# named restart failure



## TheFoxz (Jul 23, 2022)

I tried to restart dns and I have this problem:
`named not running? (check /var/run/named/pid).
named already running?  (pid=7219).`


As you can see, I can't get it start.
Anybody knows how to fix this ??? Had the same problem?
Thanks


----------



## zirias@ (Jul 23, 2022)

Try issuing `service named stop` and a second later `service named start` manually. I've seen services fail a "restart" before, probably because of some race condition with the init script when the service takes its time to shut down in response to a `SIGTERM`.

If this doesn't help and you get a message about a running instance with pid like above, use ps(1) to verify this is _indeed_ an instance of the service in question, then send it a `SIGTERM` yourself (`kill <pid>`).

Wait a few seconds, check whether it exited, if not, force-kill it with `kill -9 <pid>`. (9 is `SIGKILL`, a signal that isn't even delivered to the process, it's just forcefully stopped...)


----------



## TheFoxz (Jul 23, 2022)

I tried with `service named stop` an there was no result but i found `rncd reload` and problem solved.


----------



## ralphbsz (Jul 23, 2022)

Well, "problem solved" may be an exaggeration. You may have "task accomplished", but problem still present.

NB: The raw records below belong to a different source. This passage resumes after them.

-- pv_equiv track=rewrite | github.com/JeromeMoreau/TickRecorder | server.py | format_symbols
-- ===== SOURCE A (Python) =====
-- def format_symbols(traded, available):
--     symbols_dict = {}
--     for symbol in available:
--         if symbol in traded:
--             symbols_dict[symbol]=True
--         else:
--             symbols_dict[symbol]=False
--     return symbols_dict
-- ===== SOURCE B (Python) =====
-- def format_symbols(traded, available):
--     result = dict.fromkeys(available, False)
--     for symbol in traded:
--         if symbol in result:
--             result[symbol] = True
--     return result
-- ===== Notes on version B (the rewrite author's own statement) =====
-- stated objective: idiomatic
-- what changed: Instead of one pass over available with a linear 'symbol in traded' scan per element, B builds the dict with dict.fromkeys(available, False) and then marks keys True in a pass over traded testing membership in the dict, removing the inner list scan.
import Mathlib
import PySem

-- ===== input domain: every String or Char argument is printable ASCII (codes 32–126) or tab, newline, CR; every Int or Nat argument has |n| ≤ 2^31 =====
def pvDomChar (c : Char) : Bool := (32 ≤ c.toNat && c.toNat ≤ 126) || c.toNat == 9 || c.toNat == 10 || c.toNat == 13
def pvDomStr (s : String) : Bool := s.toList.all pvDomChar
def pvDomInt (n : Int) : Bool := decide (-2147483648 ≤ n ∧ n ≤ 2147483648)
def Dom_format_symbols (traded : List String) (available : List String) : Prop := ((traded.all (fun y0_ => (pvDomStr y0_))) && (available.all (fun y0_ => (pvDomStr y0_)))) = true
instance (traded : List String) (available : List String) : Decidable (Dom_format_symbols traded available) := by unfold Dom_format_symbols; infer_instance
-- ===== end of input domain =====

-- B replaces A's per-available-symbol linear scan of `traded` with dict.fromkeys(available, False)
-- followed by a marking pass over `traded` (membership tested against the dict), a different decomposition.


-- ===== PORT A =====
def format_symbols (traded : List String) (available : List String) : List (String × Bool) :=
  (available.foldl
    (fun symbols_dict symbol =>
      if traded.contains symbol then symbols_dict.insert symbol true
      else symbols_dict.insert symbol false)
    (PySem.Dict.empty : PySem.Dict String Bool)).items

-- ===== PORT B =====
def format_symbols_alt (traded : List String) (available : List String) : List (String × Bool) :=
  -- dict.fromkeys(available, False)
  let result : PySem.Dict String Bool :=
    available.foldl (fun d symbol => d.insert symbol false) PySem.Dict.empty
  (traded.foldl
    (fun result symbol =>
      if result.contains symbol then result.insert symbol true else result)
    result).items

-- ===== PRECONDITION & SPEC =====
def Spec_format_symbols (traded : List String) (available : List String) (out : List (String × Bool)) : Prop := out = format_symbols_alt traded available
instance (traded : List String) (available : List String) (out : List (String × Bool)) : Decidable (Spec_format_symbols traded available out) := by unfold Spec_format_symbols; infer_instance

-- ===== CLAIM (what is proved, stated in full; the proofs are below) =====
def Claim_equal_format_symbols : Prop := ∀ (traded : List String) (available : List String), Dom_format_symbols traded available → Spec_format_symbols traded available (format_symbols traded available)

-- ===== LEMMAS AND PROOFS =====

/-- Pointwise effect of the marking pass: key in `ts` ↦ true, else untouched. -/
def pvMark (ts : List String) (p : String × Bool) : String × Bool :=
  if ts.contains p.1 then (p.1, true) else p

theorem pvMark_fst (ts : List String) (p : String × Bool) : (pvMark ts p).1 = p.1 := by
  unfold pvMark; split <;> rfl

/-- B's marking loop, with Nodup keys, maps `pvMark ts` over the items. -/
theorem markAll_items (ts : List String) (d : PySem.Dict String Bool)
    (hnd : d.keys.Nodup) :
    (ts.foldl (fun d s => if d.contains s then d.insert s true else d) d).items
      = d.items.map (pvMark ts) := by
  induction ts generalizing d with
  | nil =>
    simp only [List.foldl_nil]
    rw [List.map_congr_left (fun p _ => (by simp [pvMark] : pvMark [] p = p))]
    simp
  | cons t ts ih =>
    simp only [List.foldl_cons]
    by_cases hc : d.contains t = true
    · have hnd' : (d.insert t true).keys.Nodup := by
        rw [PySem.Dict.keys_insert_of_contains d true hc]; exact hnd
      rw [if_pos hc, ih _ hnd', PySem.Dict.items_insert_of_contains d true hc,
        List.map_map]
      apply List.map_congr_left
      intro p _
      simp only [Function.comp_apply, pvMark]
      by_cases h1 : p.1 = t
      · subst h1
        simp
      · have h1' : (p.1 == t) = false := by simp [h1]
        simp [h1', h1]
    · have hc' : d.contains t = false := by simpa using hc
      rw [if_neg (by simp [hc']), ih _ hnd]
      apply List.map_congr_left
      intro p hp
      have hpk : p.1 ∈ d.keys := PySem.Dict.mem_keys_of_mem_items d hp
      have hne : p.1 ≠ t := by
        intro h; subst h
        simp [(PySem.Dict.contains_iff_mem_keys d p.1).mpr hpk] at hc'
      simp [pvMark, hne]

/-- A's combined fold, related to B's fromkeys fold through `pvMark traded`. -/
theorem insC_fold_items (traded avail : List String)
    (d d' : PySem.Dict String Bool)
    (h : d.items = d'.items.map (pvMark traded)) :
    (avail.foldl (fun d s => d.insert s (traded.contains s)) d).items
      = (avail.foldl (fun d s => d.insert s false) d').items.map (pvMark traded) := by
  induction avail generalizing d d' with
  | nil => simpa using h
  | cons a as ih =>
    simp only [List.foldl_cons]
    apply ih
    have hkeys : d.keys = d'.keys := by
      unfold PySem.Dict.keys
      rw [h, List.map_map]
      apply List.map_congr_left
      intro p _; exact pvMark_fst traded p
    have hcont : d.contains a = d'.contains a := by
      by_cases hm : a ∈ d'.keys
      · rw [(PySem.Dict.contains_iff_mem_keys d a).mpr (hkeys ▸ hm),
          (PySem.Dict.contains_iff_mem_keys d' a).mpr hm]
      · have h1 : d.contains a = false := by
          by_contra hx
          exact hm (hkeys ▸ (PySem.Dict.contains_iff_mem_keys d a).mp (by simpa using hx))
        have h2 : d'.contains a = false := by
          by_contra hx
          exact hm ((PySem.Dict.contains_iff_mem_keys d' a).mp (by simpa using hx))
        rw [h1, h2]
    by_cases hc : d'.contains a = true
    · rw [PySem.Dict.items_insert_of_contains d _ (hcont ▸ hc),
        PySem.Dict.items_insert_of_contains d' false hc, h, List.map_map, List.map_map]
      apply List.map_congr_left
      intro p _
      simp only [Function.comp_apply]
      by_cases h1 : p.1 = a
      · have h1' : (pvMark traded p).1 = a := by rw [pvMark_fst]; exact h1
        simp only [pvMark, h1]
        by_cases ha : a ∈ traded <;> simp [ha, h1]
      · have h1' : ((pvMark traded p).1 == a) = false := by simp [pvMark_fst, h1]
        have h1'' : (p.1 == a) = false := by simp [h1]
        simp [h1', h1'']
    · have hc' : d'.contains a = false := by simpa using hc
      rw [PySem.Dict.items_insert_of_not_contains d _ (by rw [hcont]; exact hc'),
        PySem.Dict.items_insert_of_not_contains d' false hc', h, List.map_append]
      simp only [pvMark, List.map_cons, List.map_nil]
      by_cases ha : a ∈ traded <;> simp [ha]

theorem step_eq (traded : List String) :
    (fun (d : PySem.Dict String Bool) (s : String) =>
        if traded.contains s then d.insert s true else d.insert s false)
      = fun d s => d.insert s (traded.contains s) := by
  funext d s
  by_cases h : s ∈ traded <;> simp [h]

-- ===== VERDICT (by name: the statement is the Claim_ definition above) =====
theorem format_symbols_spec : Claim_equal_format_symbols := by
  intro traded available _
  unfold Spec_format_symbols format_symbols format_symbols_alt
  rw [step_eq traded]
  have hnd : (available.foldl (fun d s => d.insert s false)
      (PySem.Dict.empty : PySem.Dict String Bool)).keys.Nodup := by
    exact PySem.Dict.nodup_keys_foldl_insert available (fun _ _ => false) _
      PySem.Dict.nodup_keys_empty
  rw [markAll_items traded _ hnd]
  exact insC_fold_items traded available _ _ rfl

I suspect that what you really wanted to do is to reload the configuration files, and that gets done with "rndc reload". But you still have a lingering problem: for some (unknown) reason, stopping and starting the current named server is not working. That might be a one-time confusion which goes away after the next reboot, or it might be a systemic problem that will come back to bite you. On my system, I would still debug the underlying reason it went wrong. A good starting point would be the steps Zirias suggested to kill the currently running instance, then verify that "service named start" and "service named stop" work a few times in a row.


----------



## mer (Jul 23, 2022)

Most of the time "service restart x" does "service stop x && sleep 1 && service start x".  Conveinent?  Sure.  But I've always preferred to "service stop x" && manually make sure it stopped correctly && "service start x".   Basically "just another me too on what Zirias and ralphbsz are saying"


----------



## SirDice (Jul 26, 2022)

It may have lost track of the PID file, that sometimes happens, especially after updates. Just `service named stop`, then verify with ps(1) all named processes are indeed stopped. Kill the processes that might be left. Then start the service again, `service named start`.

You can get in a similar situation if you start the service; `service named start`, then remove that /var/run/named/pid file. The rc(8) script simply checks this file to see if it's running or not. If the PID file isn't there it's assumed the service isn't running (but it could very well still be running). 

Some services write their own PID file and some services are started through daemon(8) which creates/writes the PID file for that service.